ACTIVITY: Find the line in the entries below that contains "-- A's nested". Repeat it exactly, and every line after it through the line that contains "(hab : ¬ a <+: b)".

[Dataset entries]
Start of Block

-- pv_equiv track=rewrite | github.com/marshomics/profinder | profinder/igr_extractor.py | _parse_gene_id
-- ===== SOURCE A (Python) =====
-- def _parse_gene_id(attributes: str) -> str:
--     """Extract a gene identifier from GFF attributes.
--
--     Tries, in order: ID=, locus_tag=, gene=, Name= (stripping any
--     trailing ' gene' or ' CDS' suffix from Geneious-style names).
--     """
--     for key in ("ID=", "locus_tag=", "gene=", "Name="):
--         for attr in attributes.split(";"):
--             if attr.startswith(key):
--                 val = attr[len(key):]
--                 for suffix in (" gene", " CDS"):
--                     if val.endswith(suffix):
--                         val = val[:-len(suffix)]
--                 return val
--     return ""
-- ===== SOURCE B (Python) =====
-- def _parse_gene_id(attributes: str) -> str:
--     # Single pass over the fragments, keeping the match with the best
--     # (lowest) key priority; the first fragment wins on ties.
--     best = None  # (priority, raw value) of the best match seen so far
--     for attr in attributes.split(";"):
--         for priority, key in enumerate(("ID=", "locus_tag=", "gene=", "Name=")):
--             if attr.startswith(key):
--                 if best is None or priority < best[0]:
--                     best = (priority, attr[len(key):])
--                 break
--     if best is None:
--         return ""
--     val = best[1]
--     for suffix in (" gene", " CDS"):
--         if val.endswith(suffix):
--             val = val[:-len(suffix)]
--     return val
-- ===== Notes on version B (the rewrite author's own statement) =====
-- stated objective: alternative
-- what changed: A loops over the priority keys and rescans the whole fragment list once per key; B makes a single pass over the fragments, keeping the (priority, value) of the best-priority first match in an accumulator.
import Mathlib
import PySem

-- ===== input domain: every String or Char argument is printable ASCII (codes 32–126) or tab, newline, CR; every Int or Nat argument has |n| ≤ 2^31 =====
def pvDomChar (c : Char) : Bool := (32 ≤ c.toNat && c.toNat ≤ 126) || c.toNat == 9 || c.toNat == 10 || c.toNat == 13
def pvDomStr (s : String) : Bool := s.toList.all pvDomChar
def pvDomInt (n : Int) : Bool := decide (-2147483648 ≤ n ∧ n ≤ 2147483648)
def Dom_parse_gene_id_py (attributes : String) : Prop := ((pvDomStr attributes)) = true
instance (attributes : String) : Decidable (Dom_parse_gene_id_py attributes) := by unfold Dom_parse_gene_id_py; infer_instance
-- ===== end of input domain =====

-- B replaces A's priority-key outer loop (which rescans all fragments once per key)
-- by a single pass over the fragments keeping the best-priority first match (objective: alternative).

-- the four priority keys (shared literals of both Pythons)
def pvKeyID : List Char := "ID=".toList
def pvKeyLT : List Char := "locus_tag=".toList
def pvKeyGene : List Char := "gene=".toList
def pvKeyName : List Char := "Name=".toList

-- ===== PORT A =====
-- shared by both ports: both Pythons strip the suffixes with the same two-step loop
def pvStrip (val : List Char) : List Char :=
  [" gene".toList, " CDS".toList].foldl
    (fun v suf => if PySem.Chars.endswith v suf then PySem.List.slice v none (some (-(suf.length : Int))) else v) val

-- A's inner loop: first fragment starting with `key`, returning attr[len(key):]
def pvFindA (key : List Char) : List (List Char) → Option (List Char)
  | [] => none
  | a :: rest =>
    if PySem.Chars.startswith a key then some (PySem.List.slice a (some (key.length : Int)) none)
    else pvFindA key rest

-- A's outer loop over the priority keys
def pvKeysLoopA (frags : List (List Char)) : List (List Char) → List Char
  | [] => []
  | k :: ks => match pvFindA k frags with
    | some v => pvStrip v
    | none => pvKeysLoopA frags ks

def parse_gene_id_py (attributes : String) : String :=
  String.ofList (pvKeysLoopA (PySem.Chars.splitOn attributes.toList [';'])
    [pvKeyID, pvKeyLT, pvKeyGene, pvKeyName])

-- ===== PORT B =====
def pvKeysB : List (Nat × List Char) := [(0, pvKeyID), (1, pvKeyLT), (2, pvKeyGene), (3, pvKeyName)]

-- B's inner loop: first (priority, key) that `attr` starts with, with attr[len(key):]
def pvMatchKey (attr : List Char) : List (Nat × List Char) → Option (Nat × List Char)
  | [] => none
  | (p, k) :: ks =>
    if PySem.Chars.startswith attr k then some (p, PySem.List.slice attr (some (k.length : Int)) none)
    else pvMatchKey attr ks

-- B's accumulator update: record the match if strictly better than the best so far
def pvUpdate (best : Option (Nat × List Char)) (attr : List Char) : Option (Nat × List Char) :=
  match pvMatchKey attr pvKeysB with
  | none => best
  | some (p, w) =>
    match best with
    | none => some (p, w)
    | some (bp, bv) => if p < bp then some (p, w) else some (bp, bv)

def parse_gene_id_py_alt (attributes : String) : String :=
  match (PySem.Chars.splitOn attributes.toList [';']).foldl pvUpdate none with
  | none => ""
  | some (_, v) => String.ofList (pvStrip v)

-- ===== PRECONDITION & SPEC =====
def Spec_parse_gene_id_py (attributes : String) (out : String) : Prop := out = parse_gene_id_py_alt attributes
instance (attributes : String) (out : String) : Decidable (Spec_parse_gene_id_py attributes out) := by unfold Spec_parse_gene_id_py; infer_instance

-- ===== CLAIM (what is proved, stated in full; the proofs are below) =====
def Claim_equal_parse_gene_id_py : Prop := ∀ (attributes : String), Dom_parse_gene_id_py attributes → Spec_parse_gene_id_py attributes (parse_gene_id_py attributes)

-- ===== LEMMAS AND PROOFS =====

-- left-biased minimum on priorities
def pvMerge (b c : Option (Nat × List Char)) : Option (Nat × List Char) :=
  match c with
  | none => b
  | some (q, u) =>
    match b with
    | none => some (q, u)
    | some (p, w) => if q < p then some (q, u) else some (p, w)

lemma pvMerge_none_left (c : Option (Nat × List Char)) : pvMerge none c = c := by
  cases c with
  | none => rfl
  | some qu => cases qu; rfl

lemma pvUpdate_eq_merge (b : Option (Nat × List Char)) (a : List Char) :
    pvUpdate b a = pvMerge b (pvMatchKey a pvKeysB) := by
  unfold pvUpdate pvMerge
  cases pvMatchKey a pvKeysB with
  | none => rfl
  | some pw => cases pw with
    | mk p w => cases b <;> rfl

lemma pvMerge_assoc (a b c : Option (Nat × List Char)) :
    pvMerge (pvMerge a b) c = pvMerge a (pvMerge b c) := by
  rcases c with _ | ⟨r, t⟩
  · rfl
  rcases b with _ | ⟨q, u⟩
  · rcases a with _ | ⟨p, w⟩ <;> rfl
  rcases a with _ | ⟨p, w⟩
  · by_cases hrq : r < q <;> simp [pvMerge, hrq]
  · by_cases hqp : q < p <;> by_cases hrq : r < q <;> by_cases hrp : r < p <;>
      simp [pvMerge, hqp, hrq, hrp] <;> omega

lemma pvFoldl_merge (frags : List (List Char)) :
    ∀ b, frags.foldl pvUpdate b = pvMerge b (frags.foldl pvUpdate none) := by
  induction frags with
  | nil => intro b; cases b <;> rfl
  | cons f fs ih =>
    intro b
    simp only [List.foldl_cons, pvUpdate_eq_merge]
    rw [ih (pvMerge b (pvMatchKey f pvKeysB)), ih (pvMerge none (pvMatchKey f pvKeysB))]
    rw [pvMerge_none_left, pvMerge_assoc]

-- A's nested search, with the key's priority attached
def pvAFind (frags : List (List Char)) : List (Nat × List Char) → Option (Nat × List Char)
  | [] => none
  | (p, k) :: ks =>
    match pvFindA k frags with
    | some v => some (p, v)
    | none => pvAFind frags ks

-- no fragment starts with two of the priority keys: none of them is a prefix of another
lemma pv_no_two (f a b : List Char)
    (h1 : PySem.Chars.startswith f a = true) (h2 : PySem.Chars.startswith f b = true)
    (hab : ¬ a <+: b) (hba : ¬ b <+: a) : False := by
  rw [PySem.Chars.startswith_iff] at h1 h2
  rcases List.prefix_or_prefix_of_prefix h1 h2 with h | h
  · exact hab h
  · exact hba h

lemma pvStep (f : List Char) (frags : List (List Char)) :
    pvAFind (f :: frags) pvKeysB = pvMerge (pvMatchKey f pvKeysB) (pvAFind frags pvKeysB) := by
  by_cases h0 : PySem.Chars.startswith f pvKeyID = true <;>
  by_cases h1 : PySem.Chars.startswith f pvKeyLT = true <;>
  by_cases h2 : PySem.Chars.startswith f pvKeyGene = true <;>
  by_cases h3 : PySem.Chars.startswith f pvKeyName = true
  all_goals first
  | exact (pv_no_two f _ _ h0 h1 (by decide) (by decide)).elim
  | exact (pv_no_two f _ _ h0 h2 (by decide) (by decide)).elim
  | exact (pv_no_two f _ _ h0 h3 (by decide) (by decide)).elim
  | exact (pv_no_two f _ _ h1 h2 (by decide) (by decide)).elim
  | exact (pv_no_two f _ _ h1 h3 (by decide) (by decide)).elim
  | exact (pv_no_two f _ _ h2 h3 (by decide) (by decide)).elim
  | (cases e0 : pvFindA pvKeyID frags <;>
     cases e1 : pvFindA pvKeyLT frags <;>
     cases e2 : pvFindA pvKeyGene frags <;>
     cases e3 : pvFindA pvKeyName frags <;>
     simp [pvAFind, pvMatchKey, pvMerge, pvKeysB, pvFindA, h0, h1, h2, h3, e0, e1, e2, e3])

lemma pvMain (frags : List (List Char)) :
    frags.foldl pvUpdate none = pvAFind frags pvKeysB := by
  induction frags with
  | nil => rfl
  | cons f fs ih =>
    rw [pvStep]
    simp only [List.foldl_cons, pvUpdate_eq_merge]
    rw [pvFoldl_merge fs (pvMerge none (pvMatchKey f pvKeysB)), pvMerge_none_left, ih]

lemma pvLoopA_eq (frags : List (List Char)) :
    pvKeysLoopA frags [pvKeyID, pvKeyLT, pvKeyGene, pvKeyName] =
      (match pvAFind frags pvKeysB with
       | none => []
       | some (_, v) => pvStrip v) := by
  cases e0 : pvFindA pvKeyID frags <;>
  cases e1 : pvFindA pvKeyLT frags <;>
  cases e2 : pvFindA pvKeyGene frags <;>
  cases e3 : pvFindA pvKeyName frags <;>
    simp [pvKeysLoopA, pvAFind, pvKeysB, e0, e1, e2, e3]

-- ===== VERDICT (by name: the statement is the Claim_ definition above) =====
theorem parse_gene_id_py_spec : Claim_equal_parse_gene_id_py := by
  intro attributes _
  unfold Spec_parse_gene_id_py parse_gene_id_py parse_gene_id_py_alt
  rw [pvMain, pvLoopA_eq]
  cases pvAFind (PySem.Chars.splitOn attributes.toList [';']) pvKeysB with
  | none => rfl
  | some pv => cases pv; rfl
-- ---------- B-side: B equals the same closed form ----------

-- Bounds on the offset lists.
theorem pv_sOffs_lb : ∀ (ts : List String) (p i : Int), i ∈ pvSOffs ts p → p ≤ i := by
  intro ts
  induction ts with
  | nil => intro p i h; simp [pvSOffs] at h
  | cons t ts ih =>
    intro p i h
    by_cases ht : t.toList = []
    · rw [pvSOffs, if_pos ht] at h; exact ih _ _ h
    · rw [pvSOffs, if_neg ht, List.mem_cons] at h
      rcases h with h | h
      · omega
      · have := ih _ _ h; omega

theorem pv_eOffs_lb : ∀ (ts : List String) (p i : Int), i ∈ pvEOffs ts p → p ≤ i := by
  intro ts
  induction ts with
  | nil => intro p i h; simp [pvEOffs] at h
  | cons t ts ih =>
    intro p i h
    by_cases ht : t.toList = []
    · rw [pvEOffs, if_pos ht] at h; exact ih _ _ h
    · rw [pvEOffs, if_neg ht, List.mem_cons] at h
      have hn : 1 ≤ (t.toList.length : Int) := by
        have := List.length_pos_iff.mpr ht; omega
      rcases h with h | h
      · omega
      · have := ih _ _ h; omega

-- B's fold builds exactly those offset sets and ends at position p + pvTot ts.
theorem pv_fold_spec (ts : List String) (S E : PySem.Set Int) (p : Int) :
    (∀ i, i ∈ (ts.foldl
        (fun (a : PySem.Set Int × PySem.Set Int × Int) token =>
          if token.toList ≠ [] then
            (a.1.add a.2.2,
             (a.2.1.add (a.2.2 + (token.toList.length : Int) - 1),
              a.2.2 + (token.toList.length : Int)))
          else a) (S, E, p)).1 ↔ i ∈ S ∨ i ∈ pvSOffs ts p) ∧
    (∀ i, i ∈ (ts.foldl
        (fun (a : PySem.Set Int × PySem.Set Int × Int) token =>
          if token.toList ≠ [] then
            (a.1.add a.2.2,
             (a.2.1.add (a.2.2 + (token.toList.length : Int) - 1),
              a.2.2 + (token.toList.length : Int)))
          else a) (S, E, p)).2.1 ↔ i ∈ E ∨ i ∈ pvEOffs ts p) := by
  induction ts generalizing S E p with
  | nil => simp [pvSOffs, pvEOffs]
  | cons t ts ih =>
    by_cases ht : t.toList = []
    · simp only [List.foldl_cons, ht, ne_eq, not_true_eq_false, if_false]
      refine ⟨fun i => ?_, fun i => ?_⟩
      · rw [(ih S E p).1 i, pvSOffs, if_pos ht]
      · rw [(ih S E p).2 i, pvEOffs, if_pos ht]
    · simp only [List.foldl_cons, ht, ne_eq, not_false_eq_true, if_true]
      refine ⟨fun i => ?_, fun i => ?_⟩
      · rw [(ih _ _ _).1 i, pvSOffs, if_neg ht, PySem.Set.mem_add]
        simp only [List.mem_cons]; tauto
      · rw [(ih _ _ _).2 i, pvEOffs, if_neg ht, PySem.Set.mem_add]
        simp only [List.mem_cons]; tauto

End of Block

EXERCISE SOLUTION:
-- A's nested search, with the key's priority attached
def pvAFind (frags : List (List Char)) : List (Nat × List Char) → Option (Nat × List Char)
  | [] => none
  | (p, k) :: ks =>
    match pvFindA k frags with
    | some v => some (p, v)
    | none => pvAFind frags ks

-- no fragment starts with two of the priority keys: none of them is a prefix of another
lemma pv_no_two (f a b : List Char)
    (h1 : PySem.Chars.startswith f a = true) (h2 : PySem.Chars.startswith f b = true)
    (hab : ¬ a <+: b) (hba : ¬ b <+: a) : False := by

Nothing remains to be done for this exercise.